§ Exercise
Using the records below, locate all lines containing "apply" and return them.

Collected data
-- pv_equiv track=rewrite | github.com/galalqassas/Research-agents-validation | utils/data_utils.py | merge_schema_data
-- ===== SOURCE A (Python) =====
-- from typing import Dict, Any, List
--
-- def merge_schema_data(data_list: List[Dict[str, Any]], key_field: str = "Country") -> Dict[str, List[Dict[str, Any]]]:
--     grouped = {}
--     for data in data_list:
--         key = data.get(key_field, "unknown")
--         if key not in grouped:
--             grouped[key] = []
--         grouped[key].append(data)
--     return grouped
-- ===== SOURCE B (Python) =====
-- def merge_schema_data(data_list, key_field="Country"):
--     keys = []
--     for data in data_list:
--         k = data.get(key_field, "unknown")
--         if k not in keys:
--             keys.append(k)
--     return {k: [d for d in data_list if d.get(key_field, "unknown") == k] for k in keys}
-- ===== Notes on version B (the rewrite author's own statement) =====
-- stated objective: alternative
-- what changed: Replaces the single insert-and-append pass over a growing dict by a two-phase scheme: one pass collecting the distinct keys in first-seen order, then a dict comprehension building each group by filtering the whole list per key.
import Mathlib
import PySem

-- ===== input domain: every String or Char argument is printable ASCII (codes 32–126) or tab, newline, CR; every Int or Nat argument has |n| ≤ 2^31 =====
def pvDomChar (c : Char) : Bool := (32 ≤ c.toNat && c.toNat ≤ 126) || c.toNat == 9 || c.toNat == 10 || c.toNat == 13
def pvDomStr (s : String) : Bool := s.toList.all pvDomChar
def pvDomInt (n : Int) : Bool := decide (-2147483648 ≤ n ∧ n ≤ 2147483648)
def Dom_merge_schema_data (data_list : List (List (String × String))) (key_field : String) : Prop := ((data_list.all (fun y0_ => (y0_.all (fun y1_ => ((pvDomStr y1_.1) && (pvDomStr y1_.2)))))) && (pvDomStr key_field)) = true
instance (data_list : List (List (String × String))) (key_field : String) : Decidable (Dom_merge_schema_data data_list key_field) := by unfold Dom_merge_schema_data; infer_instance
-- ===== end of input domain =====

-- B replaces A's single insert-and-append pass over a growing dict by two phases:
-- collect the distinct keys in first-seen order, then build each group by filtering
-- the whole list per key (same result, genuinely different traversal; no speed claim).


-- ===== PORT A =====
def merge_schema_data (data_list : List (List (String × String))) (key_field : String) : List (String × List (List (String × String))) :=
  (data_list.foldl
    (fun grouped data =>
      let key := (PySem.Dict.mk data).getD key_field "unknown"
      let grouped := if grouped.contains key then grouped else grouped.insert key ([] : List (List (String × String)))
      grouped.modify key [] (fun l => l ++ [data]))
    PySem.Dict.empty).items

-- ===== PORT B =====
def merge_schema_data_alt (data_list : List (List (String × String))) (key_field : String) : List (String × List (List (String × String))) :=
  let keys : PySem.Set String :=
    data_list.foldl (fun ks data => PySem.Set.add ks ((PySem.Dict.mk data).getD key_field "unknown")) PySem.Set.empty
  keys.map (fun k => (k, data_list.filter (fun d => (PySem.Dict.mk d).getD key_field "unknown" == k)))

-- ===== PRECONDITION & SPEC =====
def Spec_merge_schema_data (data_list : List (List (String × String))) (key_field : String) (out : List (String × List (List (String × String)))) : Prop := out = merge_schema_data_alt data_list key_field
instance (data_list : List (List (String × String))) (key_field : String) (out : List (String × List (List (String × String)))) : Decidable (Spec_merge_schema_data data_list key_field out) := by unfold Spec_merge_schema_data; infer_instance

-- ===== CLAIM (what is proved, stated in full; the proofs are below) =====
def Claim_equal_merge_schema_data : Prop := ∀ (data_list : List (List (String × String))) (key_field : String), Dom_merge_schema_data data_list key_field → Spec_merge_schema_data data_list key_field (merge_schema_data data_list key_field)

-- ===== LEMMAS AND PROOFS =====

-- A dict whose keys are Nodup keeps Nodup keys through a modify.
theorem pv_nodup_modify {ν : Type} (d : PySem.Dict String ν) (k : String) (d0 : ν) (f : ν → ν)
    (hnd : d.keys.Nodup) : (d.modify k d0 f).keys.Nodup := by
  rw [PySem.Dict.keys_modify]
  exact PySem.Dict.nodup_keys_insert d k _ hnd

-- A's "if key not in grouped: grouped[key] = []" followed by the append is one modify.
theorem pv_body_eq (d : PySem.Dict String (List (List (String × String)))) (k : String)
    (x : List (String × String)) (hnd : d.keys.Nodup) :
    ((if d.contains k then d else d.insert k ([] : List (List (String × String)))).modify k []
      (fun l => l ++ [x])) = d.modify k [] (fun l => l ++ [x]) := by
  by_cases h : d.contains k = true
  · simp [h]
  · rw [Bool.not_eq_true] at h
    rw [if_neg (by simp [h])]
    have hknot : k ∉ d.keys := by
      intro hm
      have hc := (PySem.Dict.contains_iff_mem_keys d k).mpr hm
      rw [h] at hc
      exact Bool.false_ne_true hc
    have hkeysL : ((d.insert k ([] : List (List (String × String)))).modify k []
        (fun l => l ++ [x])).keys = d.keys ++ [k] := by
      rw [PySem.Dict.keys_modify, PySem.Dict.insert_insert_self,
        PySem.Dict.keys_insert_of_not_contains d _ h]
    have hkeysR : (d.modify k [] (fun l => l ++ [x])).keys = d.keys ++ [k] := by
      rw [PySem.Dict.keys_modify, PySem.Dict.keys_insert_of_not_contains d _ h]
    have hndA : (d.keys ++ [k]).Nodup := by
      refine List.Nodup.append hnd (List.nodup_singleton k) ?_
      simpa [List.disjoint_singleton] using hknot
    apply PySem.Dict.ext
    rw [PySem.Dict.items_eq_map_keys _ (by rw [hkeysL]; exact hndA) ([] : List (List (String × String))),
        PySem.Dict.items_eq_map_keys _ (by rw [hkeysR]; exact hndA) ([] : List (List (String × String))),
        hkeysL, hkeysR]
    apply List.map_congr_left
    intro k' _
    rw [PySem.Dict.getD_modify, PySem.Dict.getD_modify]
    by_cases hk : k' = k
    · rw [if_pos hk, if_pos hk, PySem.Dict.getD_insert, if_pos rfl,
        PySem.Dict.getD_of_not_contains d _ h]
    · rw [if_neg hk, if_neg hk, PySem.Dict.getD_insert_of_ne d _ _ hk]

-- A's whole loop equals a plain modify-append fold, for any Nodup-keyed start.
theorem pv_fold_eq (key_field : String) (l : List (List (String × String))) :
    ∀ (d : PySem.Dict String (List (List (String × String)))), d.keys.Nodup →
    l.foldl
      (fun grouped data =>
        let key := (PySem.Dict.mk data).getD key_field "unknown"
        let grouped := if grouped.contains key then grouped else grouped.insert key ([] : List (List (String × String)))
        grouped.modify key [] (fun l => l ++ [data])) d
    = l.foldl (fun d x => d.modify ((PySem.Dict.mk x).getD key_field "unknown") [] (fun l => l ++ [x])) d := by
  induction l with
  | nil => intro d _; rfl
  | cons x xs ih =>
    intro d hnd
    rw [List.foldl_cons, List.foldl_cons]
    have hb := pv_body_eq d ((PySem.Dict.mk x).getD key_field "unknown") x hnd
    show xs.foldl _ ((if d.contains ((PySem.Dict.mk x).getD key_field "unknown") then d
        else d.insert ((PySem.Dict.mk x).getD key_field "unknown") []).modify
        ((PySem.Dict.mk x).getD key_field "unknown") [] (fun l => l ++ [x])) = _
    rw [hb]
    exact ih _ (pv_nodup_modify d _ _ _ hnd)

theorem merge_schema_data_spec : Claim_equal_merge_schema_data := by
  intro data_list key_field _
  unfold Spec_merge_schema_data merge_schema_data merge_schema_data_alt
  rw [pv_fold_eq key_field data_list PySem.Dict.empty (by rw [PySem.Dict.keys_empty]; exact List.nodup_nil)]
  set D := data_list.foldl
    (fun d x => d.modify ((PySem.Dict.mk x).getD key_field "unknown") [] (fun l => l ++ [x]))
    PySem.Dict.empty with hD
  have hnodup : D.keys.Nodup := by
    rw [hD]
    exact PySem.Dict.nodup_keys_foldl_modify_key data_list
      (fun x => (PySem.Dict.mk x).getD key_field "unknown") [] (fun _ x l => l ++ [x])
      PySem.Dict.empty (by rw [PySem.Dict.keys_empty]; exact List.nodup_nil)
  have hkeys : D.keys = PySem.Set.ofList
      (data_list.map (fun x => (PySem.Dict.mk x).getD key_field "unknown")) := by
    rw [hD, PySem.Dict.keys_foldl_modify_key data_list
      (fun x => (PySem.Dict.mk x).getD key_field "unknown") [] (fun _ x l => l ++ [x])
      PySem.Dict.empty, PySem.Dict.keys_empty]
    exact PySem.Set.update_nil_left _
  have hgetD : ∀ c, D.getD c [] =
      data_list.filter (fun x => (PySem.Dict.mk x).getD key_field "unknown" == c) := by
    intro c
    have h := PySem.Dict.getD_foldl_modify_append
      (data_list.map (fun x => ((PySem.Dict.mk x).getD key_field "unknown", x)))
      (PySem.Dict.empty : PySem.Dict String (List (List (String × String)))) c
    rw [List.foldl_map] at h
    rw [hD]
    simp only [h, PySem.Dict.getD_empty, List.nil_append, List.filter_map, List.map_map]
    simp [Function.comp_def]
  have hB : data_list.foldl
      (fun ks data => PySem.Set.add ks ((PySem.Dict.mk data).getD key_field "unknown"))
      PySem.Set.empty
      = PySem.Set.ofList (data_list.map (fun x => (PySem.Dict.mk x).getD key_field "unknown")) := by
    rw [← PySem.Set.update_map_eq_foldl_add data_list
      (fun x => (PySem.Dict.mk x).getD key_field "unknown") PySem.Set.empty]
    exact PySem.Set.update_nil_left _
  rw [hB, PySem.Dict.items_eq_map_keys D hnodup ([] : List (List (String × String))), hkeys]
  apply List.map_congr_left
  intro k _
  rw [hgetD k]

§ Answer space
    apply PySem.Dict.ext
    apply List.map_congr_left
  apply List.map_congr_left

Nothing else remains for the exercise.